When it’s visible, turning the urine reddish or darker than normal, the condition is known as gross hematuria. The amount of blood in urine is unrelated to the seriousness of hematuria.
Hematuria is more a symptom than a condition in itself, because it has many possible causes, such as a urinary tract infection, kidney or bladder stones, an enlarged prostate in men, cystitis (a bladder infection, usually in women) or cancer (of the bladder, kidney or prostate). Other causes can include:
- An injury that results in a bruised kidney
- Medical conditions, such as sickle cell disease
- Prescription medications, such as blood thinners
- Certain foods, such as beets and berries, which can make urine appear reddish but do not cause bleeding
UR Medicine's Treatments for Hematuria
Diagnosing hematuria can start with urine tests to search for bacteria that causes urinary tract infections or tests to look for abnormal cells that can be a sign of bladder or kidney cancer.
Imaging tests include X-rays as well as:
- Intravenous pyelogram (IVP), a form of X-ray that allows a urologist to see pictures of the urinary system (kidneys, ureters, and bladder). A special dye, called a "contrast agent," is injected into a vein in the arm and passes quickly into the urinary system. This makes it easier to see abnormalities there.

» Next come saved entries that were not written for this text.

lemma innerStepA_at (pre : List Char) (a b : Char) (t : List Char) (z : Char) :
    innerStepA (pre ++ a :: b :: (t ++ [z])) ((pre.length : Int) + 1)
      = pre ++ (if ballp b then
          if a == 'O' then a :: '.' :: t
          else if a == '.' then b :: '.' :: t
          else a :: b :: t
        else a :: b :: t) ++ [z] := by
  unfold innerStepA
  have hci : PySem.List.pyGetD (pre ++ a :: b :: (t ++ [z])) ((pre.length : Int) + 1) ' ' = b := by
    rw [show ((pre.length : Int) + 1) = ((pre.length + 1 : Nat) : Int) from by push_cast; ring,
      PySem.List.pyGetD_natCast, getD_mid1]
  have hcm : PySem.List.pyGetD (pre ++ a :: b :: (t ++ [z])) ((pre.length : Int) + 1 - 1) ' ' = a := by
    rw [show ((pre.length : Int) + 1 - 1) = ((pre.length : Nat) : Int) from by ring,
      PySem.List.pyGetD_natCast, getD_mid]
  rw [hci, hcm]
  by_cases hb : ballp b = true
  · have hb3 : (b == '#' || b == '.' || b == 'O') = false := by
      unfold ballp at hb
      simp at hb ⊢
      rcases hb with rfl | rfl <;> simp
    have hb2 : (b == 'B' || b == 'R') = true := hb
    rw [if_neg (by simp [hb3]), if_pos hb2, if_pos hb]
    by_cases ha1 : (a == '#') = true
    · have : (a == 'O') = false := by simp at ha1 ⊢; simp [ha1]
      have h2 : (a == '.') = false := by simp at ha1 ⊢; simp [ha1]
      rw [if_pos ha1, this, h2]
      simp
    · rw [if_neg ha1]
      by_cases ha2 : (a == 'O') = true
      · rw [if_pos ha2, ha2, if_pos rfl]
        rw [show ((pre.length : Int) + 1) = ((pre.length + 1 : Nat) : Int) from by push_cast; ring]
        rw [show ((pre.length + 1 : Nat) : Int) + 1 = ((pre.length + 2 : Nat) : Int) from by
          push_cast; ring]
        rw [PySem.List.slice_to_natCast, PySem.List.slice_from_natCast]
        rw [take_mid, drop_mid2]
        have : a = 'O' := by simpa using ha2
        simp [this]
      · rw [if_neg ha2]
        by_cases ha3 : (a == '.') = true
        · rw [if_pos ha3, if_neg (by simp at ha2 ⊢; simp [ha2]), if_pos ha3]
          have haa : a = '.' := by simpa using ha3
          subst haa
          rw [show ((pre.length : Int) + 1 - 1) = ((pre.length : Nat) : Int) from by ring]
          rw [show ((pre.length : Int) + 1) = ((pre.length + 1 : Nat) : Int) from by push_cast; ring]
          rw [show ((pre.length + 1 : Nat) : Int) + 1 = ((pre.length + 2 : Nat) : Int) from by
            push_cast; ring]
          simp only [PySem.List.slice_to_natCast, PySem.List.slice_from_natCast,
            take_pre, drop_mid, take_mid, drop_mid2]
          simp
        · rw [if_neg ha3, if_neg ha2, if_neg ha3]
          simp
  · have hb2 : (b == 'B' || b == 'R') = false := by unfold ballp at hb; simp at hb ⊢; simp [hb]
    rw [if_neg hb]
    by_cases hb3 : (b == '#' || b == '.' || b == 'O') = true
    · rw [if_pos hb3]
      simp
    · rw [if_neg hb3, if_neg (by simp [hb2])]
      simp
-- pv_equiv track=rewrite | github.com/bakunzifiston/Dayare | scripts/sync_i18n_json.py | unescape_php_single
-- ===== SOURCE A (Python) =====
-- def unescape_php_single(raw):
--     # type: (str) -> str
--     out = []  # type: List[str]
--     i = 0
--     while i < len(raw):
--         if raw[i] == "\\" and i + 1 < len(raw) and raw[i + 1] in "'\\":
--             out.append(raw[i + 1])
--             i += 2
--         elif raw[i] == "\\" and i + 1 < len(raw):
--             out.append(raw[i])
--             out.append(raw[i + 1])
--             i += 2
--         else:
--             out.append(raw[i])
--             i += 1
--     return "".join(out)
-- ===== SOURCE B (Python) =====
-- def unescape_php_single(raw):
--     # type: (str) -> str
--     out = []
--     pending = False  # a backslash has been seen and not yet resolved
--     for ch in raw:
--         if pending:
--             out.append(ch if ch in "'\\" else "\\" + ch)
--             pending = False
--         elif ch == "\\":
--             pending = True
--         else:
--             out.append(ch)
--     if pending:
--         out.append("\\")
--     return "".join(out)
-- ===== Notes on version B (the rewrite author's own statement) =====
-- stated objective: idiomatic
-- what changed: Replaces the index-based while loop with raw[i]/raw[i+1] lookahead and two-character jumps by a single for-each pass over the characters carrying a boolean flag for an unresolved backslash, flushed at the end.
import Mathlib
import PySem

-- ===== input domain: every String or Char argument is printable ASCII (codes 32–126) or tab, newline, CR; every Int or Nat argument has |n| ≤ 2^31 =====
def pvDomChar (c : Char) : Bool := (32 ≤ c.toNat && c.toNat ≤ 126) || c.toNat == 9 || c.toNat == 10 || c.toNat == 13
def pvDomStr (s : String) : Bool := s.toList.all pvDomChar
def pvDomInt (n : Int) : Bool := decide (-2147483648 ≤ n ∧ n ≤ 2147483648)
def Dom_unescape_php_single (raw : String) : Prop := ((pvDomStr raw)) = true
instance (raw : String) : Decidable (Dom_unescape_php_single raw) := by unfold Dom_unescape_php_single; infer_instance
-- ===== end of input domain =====

-- B replaces A's index-based while loop (raw[i]/raw[i+1] lookahead, two-char jumps)
-- by a single for-each pass carrying a boolean "unresolved-backslash flag; same values.

-- ===== PORT A =====
-- A's while loop over index i, consuming two characters on a backslash pair,
-- transcribed as the obvious recursion over the remaining characters.
def pvALoop : List Char → List Char
  | [] => []
  | c :: rest =>
    if c = '\\' then
      match rest with
      | d :: rest' =>
        if d = '\'' ∨ d = '\\' then d :: pvALoop rest'          -- real escape: append raw[i+1], i += 2
        else c :: d :: pvALoop rest'                             -- keep both chars, i += 2
      | [] => c :: pvALoop []                                    -- no lookahead: append raw[i], i += 1
    else c :: pvALoop rest                                       -- ordinary char, i += 1

def unescape_php_single (raw : String) : String :=
  String.ofList (pvALoop raw.toList)

-- ===== PORT B =====
-- B's for-each pass: state = (reversed output, pending-backslash flag), flushed at the end.
def pvBStep (st : List Char × Bool) (ch : Char) : List Char × Bool :=
  if st.2 then
    ((if ch = '\'' ∨ ch = '\\' then [ch] else [ch, '\\']) ++ st.1, false)
  else if ch = '\\' then (st.1, true)
  else (ch :: st.1, false)

def pvFinish (st : List Char × Bool) : List Char :=
  if st.2 then ('\\' :: st.1).reverse else st.1.reverse

def unescape_php_single_alt (raw : String) : String :=
  String.ofList (pvFinish (raw.toList.foldl pvBStep ([], false)))

-- ===== PRECONDITION & SPEC =====
def Spec_unescape_php_single (raw : String) (out : String) : Prop := out = unescape_php_single_alt raw
instance (raw : String) (out : String) : Decidable (Spec_unescape_php_single raw out) := by unfold Spec_unescape_php_single; infer_instance

-- ===== CLAIM (what is proved, stated in full; the proofs are below) =====
def Claim_equal_unescape_php_single : Prop := ∀ (raw : String), Dom_unescape_php_single raw → Spec_unescape_php_single raw (unescape_php_single raw)

-- ===== LEMMAS AND PROOFS =====
theorem pvKey : ∀ (l : List Char) (acc : List Char),
    pvFinish (l.foldl pvBStep (acc, false)) = acc.reverse ++ pvALoop l := by
  intro l
  induction l using pvALoop.induct with
  | case1 => intro acc; simp [pvALoop, pvFinish]
  | case2 d rest' hd ih =>
    intro acc
    simp only [List.foldl]
    rw [show pvBStep (acc, false) '\\' = (acc, true) by simp [pvBStep]]
    rw [show pvBStep (acc, true) d = (d :: acc, false) by simp [pvBStep, if_pos hd]]
    rw [ih]
    simp [pvALoop, if_pos hd]
  | case3 d rest' hd ih =>
    intro acc
    simp only [List.foldl]
    rw [show pvBStep (acc, false) '\\' = (acc, true) by simp [pvBStep]]
    rw [show pvBStep (acc, true) d = (d :: '\\' :: acc, false) by simp [pvBStep, if_neg hd]]
    rw [ih]
    simp [pvALoop, if_neg hd]
  | case4 ih =>
    intro acc
    simp only [List.foldl]
    rw [show pvBStep (acc, false) '\\' = (acc, true) by simp [pvBStep]]
    simp [pvFinish, pvALoop]

  | case5 c rest hc ih =>
    intro acc
    simp only [List.foldl]
    rw [show pvBStep (acc, false) c = (c :: acc, false) by simp [pvBStep, hc]]
    rw [ih]
    conv_rhs => rw [pvALoop.eq_def]
    simp [if_neg hc]

-- ===== VERDICT (by name: the statement is the Claim_ definition above) =====
theorem unescape_php_single_spec : Claim_equal_unescape_php_single := by
  intro raw _
  unfold Spec_unescape_php_single unescape_php_single unescape_php_single_alt
  rw [pvKey raw.toList []]
  simp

- MRI (Magnetic Resonance Imaging) to create computer-generated, cross-sectional pictures of the organs and areas being examined.
- CT (Computed Tomography CAT scan), to create detailed, three-dimensional pictures of organs and areas being examined.
- Ultrasound to create pictures of the organs and areas being examined.
Cystoscopy is used when a urologist needs to look directly into the bladder and urethra. Local anesthesia is administered, and a thin, telescope-like instrument with a fiber-optic lighting system is gently inserted into the bladder through the urethra.
Treatment depends on what testing shows. Hematuria may be severe and require immediate attention, but many causes of hematuria are not serious and treatment may not be needed.
What Sets Us Apart?
UR Medicine Urology provides the Rochester area's most advanced and comprehensive urologic care. Many of our doctors are fellowship trained, the highest level of education available.
We use the most advanced technology to perform procedures, such as minimally invasive robotic prostate surgery. We’re a national pioneer in minimally invasive surgery, which speeds recovery, reduces post-surgery pain and decreases the risks of complications
UR Medicine is one of only a few academic medical centers offering high intensity focused ultrasound (HIFU), a personalized treatment for prostate cancer. We use the latest da Vinci Surgical System, with high-definition 3D imaging to enhance the surgeon's vision during procedures.
We participate in the most current research in urology, so we can make informed decisions based on the latest knowledge in the field. More patients turn to us for second opinions on urologic disease and conditions than any other institution in the region.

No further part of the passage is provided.